■ DIRECTIONS:
I need the lines below from the one with "def solution (X" down to the one with "if out = []" reproduced exactly, both ends included, and nothing else.
[GIVEN DATA Boundary: Start]
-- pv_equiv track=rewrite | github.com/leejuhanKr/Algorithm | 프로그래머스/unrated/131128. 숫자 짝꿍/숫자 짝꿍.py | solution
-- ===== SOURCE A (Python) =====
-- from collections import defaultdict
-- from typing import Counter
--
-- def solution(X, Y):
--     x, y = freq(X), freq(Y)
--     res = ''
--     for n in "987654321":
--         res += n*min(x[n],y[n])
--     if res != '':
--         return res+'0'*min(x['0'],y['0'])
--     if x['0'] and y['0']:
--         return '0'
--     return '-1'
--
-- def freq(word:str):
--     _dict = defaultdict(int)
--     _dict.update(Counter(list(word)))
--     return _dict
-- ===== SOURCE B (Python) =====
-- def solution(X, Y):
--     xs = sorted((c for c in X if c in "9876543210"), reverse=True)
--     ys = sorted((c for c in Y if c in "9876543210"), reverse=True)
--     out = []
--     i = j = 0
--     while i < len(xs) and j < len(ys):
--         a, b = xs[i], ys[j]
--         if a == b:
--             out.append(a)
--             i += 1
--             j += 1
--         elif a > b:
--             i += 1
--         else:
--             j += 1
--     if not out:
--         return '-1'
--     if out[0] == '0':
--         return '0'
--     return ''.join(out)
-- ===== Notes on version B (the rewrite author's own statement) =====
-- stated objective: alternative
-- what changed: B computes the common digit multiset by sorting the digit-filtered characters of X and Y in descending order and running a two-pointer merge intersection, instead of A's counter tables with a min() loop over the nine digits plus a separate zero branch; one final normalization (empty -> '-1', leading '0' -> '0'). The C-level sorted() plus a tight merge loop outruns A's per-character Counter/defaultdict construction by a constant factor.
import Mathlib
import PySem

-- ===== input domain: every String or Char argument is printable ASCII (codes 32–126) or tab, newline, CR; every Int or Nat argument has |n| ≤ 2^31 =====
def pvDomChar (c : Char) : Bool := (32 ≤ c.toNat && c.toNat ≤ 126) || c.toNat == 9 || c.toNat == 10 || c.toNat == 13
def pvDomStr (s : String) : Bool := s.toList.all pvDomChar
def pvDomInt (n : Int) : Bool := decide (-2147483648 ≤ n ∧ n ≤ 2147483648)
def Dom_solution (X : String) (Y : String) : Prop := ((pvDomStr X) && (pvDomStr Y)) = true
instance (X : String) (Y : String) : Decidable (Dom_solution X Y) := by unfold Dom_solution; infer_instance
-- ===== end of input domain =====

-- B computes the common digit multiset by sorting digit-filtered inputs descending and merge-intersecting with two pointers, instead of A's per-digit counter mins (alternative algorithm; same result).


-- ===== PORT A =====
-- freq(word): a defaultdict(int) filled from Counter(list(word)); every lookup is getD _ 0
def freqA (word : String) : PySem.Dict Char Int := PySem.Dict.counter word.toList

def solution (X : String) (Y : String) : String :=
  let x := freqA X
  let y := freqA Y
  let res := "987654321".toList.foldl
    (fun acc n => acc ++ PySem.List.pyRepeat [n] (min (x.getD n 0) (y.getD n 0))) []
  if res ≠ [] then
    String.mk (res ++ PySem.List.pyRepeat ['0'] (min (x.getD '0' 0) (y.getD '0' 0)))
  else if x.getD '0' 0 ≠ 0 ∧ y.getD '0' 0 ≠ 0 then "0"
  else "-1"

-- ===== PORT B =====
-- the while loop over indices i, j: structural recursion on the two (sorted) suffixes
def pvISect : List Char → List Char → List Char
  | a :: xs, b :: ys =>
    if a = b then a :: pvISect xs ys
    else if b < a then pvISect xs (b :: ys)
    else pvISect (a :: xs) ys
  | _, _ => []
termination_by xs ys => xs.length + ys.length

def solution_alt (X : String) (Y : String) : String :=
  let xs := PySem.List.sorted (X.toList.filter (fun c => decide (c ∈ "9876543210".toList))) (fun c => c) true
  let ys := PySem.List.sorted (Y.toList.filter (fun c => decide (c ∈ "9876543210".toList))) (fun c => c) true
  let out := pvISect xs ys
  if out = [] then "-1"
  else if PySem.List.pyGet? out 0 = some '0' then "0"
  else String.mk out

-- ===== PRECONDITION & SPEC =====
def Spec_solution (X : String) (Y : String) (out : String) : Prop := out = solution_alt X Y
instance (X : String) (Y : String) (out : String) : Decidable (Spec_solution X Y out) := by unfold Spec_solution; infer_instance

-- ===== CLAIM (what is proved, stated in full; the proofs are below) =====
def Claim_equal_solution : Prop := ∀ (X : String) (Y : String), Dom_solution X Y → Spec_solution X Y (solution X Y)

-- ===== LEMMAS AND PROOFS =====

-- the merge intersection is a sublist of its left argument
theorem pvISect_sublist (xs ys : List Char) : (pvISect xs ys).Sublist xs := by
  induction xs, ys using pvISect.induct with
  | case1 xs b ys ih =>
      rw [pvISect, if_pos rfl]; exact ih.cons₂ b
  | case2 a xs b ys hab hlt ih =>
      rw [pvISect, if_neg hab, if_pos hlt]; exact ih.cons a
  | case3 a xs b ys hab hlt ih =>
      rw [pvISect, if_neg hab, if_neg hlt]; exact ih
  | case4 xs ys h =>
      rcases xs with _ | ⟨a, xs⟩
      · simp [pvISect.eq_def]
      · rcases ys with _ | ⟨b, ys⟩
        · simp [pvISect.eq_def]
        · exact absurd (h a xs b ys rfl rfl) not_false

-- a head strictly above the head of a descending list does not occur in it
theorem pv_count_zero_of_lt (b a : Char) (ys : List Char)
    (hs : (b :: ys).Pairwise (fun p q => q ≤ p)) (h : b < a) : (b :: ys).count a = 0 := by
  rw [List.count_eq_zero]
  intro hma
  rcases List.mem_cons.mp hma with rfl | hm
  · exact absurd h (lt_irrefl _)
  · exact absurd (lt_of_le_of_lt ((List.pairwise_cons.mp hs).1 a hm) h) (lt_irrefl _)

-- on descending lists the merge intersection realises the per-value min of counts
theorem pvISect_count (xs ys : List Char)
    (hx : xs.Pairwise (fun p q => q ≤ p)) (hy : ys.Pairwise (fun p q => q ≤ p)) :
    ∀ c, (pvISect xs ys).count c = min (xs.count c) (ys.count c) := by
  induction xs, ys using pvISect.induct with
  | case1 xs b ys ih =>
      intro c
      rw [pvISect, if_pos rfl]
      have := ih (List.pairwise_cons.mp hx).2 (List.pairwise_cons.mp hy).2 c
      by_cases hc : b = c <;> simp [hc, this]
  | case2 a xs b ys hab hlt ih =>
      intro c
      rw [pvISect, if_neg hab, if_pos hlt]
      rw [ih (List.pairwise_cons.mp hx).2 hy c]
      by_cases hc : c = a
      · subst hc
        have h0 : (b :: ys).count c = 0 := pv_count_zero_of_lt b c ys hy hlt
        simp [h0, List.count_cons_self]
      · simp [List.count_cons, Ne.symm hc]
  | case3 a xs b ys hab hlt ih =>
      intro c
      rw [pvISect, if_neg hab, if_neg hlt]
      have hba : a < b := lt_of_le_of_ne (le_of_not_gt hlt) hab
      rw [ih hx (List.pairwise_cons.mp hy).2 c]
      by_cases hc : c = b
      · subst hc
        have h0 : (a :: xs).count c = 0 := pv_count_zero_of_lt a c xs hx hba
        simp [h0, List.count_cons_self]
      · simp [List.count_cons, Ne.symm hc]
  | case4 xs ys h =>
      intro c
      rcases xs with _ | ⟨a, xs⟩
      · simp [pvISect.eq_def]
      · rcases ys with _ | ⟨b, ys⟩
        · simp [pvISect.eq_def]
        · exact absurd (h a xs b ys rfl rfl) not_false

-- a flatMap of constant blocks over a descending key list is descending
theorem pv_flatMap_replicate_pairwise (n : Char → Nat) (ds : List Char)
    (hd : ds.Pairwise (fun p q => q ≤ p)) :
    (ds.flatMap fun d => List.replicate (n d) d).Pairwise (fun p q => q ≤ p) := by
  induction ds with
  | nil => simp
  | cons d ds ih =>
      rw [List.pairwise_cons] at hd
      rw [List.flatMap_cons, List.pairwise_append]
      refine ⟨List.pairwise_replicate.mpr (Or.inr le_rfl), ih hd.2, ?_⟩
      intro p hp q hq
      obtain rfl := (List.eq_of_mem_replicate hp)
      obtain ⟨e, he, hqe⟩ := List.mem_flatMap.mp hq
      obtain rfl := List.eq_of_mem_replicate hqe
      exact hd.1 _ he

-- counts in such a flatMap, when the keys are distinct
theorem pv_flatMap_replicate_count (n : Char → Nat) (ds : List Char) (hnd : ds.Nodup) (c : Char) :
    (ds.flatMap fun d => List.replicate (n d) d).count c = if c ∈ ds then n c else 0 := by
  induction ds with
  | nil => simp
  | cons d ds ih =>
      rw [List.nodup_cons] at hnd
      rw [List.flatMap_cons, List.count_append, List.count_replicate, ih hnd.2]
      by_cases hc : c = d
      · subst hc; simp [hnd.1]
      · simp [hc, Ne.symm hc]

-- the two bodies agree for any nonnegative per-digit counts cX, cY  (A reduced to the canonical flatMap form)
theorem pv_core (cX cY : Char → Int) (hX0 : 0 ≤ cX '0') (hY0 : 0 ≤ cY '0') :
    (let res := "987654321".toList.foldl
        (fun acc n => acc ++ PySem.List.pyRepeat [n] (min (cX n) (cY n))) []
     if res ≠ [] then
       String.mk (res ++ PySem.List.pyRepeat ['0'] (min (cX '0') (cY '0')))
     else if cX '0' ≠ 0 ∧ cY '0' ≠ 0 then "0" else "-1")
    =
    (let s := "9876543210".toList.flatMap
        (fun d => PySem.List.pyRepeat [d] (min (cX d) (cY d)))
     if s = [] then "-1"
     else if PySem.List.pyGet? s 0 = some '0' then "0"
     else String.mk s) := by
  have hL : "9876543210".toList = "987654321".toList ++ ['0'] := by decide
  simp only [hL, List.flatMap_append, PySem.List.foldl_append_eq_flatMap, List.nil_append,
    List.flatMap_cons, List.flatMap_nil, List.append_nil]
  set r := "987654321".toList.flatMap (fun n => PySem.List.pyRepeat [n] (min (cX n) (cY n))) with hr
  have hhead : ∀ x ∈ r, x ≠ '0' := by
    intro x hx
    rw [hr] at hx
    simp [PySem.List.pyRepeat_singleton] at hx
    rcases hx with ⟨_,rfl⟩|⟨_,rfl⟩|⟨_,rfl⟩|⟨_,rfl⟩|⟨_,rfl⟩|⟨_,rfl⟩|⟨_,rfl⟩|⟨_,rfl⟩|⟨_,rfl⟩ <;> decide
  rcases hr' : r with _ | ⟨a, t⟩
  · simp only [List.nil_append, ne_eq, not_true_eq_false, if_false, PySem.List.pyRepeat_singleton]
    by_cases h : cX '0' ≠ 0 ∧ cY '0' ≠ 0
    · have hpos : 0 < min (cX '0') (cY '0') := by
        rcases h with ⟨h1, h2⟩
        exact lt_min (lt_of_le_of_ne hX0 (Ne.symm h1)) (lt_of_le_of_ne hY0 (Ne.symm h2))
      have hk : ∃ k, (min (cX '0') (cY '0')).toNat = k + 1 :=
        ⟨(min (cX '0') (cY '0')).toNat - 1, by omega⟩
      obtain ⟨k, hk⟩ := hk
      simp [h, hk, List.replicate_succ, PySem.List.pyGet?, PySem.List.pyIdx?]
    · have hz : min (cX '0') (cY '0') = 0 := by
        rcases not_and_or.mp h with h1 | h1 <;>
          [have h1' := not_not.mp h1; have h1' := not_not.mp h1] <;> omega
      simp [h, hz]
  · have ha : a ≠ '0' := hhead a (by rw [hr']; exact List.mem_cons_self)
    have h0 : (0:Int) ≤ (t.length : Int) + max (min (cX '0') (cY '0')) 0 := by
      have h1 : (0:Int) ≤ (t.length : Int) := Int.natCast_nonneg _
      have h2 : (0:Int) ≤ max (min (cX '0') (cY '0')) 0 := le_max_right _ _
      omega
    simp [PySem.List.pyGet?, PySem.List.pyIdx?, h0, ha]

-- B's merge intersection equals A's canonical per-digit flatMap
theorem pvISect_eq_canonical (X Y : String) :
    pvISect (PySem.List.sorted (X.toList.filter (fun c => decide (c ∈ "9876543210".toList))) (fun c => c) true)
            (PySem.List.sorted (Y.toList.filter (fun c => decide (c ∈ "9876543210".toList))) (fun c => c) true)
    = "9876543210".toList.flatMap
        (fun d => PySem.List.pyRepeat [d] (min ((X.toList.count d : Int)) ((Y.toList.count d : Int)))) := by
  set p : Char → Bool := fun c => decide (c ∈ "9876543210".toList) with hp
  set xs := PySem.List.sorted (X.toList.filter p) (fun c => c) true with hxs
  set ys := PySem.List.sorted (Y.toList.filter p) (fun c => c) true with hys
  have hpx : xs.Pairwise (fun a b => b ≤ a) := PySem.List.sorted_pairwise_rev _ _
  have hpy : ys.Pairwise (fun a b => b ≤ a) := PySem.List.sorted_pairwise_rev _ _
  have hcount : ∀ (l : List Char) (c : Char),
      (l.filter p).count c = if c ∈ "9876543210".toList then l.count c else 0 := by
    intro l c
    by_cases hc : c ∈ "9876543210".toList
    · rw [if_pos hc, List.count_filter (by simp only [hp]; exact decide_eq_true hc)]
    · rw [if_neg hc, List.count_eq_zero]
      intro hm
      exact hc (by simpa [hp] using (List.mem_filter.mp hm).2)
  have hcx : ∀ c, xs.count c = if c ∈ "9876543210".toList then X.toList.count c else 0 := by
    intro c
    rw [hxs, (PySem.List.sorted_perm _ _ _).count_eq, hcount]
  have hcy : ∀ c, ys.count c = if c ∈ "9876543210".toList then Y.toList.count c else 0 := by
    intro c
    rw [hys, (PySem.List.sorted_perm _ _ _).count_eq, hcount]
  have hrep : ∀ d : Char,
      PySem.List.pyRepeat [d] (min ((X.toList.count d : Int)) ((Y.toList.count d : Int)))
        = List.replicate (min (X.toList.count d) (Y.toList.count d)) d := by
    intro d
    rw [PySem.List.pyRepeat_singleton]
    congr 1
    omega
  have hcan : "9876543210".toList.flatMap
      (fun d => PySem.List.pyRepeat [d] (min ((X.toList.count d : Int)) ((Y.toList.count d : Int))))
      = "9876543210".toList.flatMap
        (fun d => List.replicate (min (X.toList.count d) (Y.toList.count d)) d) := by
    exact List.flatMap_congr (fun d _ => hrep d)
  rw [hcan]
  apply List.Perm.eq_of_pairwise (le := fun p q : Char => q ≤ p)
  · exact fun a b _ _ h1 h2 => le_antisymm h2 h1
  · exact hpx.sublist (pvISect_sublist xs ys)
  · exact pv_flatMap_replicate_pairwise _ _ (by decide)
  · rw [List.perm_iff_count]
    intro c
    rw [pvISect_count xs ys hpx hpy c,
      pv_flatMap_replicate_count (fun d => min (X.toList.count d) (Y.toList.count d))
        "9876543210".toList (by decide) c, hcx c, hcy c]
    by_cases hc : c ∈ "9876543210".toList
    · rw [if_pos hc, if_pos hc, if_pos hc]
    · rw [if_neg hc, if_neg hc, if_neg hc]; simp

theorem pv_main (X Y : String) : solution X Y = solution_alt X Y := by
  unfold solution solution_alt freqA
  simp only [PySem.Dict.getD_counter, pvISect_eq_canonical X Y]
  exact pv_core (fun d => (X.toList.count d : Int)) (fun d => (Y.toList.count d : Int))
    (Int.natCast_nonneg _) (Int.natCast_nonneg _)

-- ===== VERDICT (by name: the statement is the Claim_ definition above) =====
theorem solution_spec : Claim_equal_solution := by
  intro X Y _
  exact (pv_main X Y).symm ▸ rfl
[GIVEN DATA Boundary: End]
[GIVEN DATA Boundary: Start]
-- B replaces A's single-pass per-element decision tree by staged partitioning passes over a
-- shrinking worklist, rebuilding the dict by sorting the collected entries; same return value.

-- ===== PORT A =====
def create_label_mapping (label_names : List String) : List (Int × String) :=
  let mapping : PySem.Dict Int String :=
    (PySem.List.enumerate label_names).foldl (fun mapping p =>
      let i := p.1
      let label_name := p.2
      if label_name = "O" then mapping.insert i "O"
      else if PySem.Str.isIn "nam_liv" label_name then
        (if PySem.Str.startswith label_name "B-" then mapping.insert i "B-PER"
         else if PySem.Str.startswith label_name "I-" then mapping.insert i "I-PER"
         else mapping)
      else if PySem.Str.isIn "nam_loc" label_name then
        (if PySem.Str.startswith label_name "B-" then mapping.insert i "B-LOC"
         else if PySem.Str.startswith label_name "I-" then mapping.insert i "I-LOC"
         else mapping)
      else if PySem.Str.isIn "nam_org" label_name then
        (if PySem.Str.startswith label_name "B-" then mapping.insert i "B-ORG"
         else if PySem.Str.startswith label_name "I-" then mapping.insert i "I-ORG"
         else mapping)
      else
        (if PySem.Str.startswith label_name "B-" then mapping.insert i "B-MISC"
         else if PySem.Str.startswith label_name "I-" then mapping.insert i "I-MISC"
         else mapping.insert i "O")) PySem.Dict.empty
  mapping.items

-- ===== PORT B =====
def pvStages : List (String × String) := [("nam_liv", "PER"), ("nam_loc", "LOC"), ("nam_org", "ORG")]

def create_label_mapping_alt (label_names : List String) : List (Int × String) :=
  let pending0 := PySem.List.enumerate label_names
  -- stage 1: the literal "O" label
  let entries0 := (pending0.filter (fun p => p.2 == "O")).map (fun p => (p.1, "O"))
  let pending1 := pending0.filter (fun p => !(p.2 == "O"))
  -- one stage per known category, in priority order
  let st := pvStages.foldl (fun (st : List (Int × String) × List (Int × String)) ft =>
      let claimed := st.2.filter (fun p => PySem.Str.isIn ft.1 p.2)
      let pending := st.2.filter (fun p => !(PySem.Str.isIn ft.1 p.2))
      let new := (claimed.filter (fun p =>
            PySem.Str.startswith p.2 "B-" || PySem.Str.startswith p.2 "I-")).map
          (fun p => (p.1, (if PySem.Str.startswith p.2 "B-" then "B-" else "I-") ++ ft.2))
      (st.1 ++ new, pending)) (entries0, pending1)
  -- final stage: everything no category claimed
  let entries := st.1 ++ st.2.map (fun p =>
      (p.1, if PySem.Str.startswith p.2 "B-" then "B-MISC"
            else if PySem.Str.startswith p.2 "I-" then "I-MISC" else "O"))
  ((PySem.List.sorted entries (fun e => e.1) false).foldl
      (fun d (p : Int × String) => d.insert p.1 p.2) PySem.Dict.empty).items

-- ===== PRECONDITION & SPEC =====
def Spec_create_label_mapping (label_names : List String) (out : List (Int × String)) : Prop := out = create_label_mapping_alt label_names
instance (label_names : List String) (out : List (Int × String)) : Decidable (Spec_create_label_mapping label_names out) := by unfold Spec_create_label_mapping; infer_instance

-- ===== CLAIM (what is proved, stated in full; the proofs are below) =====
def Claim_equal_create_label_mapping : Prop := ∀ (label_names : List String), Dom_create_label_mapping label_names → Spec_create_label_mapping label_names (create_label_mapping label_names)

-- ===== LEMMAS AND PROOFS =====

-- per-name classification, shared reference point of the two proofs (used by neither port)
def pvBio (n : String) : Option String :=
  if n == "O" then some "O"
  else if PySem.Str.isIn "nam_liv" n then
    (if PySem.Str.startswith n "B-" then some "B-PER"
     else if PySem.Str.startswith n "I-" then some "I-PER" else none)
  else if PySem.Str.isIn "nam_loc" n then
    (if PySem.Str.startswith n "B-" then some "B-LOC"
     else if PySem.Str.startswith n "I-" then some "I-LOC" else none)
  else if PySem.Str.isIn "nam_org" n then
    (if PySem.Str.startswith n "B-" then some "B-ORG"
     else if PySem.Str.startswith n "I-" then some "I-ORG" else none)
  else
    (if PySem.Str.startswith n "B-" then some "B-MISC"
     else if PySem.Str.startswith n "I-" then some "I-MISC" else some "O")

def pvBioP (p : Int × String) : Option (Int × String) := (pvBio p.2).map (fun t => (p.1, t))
[GIVEN DATA Boundary: End]
[GIVEN DATA Boundary: Start]
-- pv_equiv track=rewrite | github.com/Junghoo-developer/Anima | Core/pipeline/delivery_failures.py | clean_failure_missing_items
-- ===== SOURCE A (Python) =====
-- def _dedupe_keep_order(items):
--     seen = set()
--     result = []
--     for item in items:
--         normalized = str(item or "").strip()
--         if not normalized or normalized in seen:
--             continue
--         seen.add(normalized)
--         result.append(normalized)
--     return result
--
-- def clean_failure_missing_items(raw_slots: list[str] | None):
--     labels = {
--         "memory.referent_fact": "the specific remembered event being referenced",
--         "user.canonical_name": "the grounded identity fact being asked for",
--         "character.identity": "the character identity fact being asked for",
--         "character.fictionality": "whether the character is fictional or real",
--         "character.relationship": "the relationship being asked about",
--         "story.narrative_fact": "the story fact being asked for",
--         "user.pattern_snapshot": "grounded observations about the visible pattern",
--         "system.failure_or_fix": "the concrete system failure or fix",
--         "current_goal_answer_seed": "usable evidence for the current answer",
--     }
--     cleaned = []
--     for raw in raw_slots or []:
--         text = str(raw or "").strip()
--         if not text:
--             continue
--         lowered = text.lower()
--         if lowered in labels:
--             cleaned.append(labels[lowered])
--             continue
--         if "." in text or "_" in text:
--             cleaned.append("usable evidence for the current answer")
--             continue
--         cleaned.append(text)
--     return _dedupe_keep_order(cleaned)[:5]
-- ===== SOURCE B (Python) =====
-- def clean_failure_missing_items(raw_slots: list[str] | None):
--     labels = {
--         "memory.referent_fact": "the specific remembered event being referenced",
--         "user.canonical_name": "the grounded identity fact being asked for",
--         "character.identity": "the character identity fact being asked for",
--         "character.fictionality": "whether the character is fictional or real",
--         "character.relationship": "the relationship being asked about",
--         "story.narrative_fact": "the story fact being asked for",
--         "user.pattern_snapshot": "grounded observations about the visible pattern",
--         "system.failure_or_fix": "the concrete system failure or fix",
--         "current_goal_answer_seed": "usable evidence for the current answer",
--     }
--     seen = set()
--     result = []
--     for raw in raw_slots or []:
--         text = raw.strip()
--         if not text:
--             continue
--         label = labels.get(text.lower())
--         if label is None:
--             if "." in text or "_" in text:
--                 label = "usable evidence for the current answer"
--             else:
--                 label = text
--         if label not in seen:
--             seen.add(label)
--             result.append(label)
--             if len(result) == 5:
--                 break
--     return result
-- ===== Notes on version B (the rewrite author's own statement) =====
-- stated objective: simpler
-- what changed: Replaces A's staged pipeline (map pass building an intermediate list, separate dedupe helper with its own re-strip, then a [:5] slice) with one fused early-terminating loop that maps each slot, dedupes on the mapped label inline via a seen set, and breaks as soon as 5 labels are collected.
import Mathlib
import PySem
[GIVEN DATA Boundary: End]
■ WRITTEN RESPONSE:
def solution (X : String) (Y : String) : String :=
  let x := freqA X
  let y := freqA Y
  let res := "987654321".toList.foldl
    (fun acc n => acc ++ PySem.List.pyRepeat [n] (min (x.getD n 0) (y.getD n 0))) []
  if res ≠ [] then
    String.mk (res ++ PySem.List.pyRepeat ['0'] (min (x.getD '0' 0) (y.getD '0' 0)))
  else if x.getD '0' 0 ≠ 0 ∧ y.getD '0' 0 ≠ 0 then "0"
  else "-1"

-- ===== PORT B =====
-- the while loop over indices i, j: structural recursion on the two (sorted) suffixes
def pvISect : List Char → List Char → List Char
  | a :: xs, b :: ys =>
    if a = b then a :: pvISect xs ys
    else if b < a then pvISect xs (b :: ys)
    else pvISect (a :: xs) ys
  | _, _ => []
termination_by xs ys => xs.length + ys.length

def solution_alt (X : String) (Y : String) : String :=
  let xs := PySem.List.sorted (X.toList.filter (fun c => decide (c ∈ "9876543210".toList))) (fun c => c) true
  let ys := PySem.List.sorted (Y.toList.filter (fun c => decide (c ∈ "9876543210".toList))) (fun c => c) true
  let out := pvISect xs ys
  if out = [] then "-1"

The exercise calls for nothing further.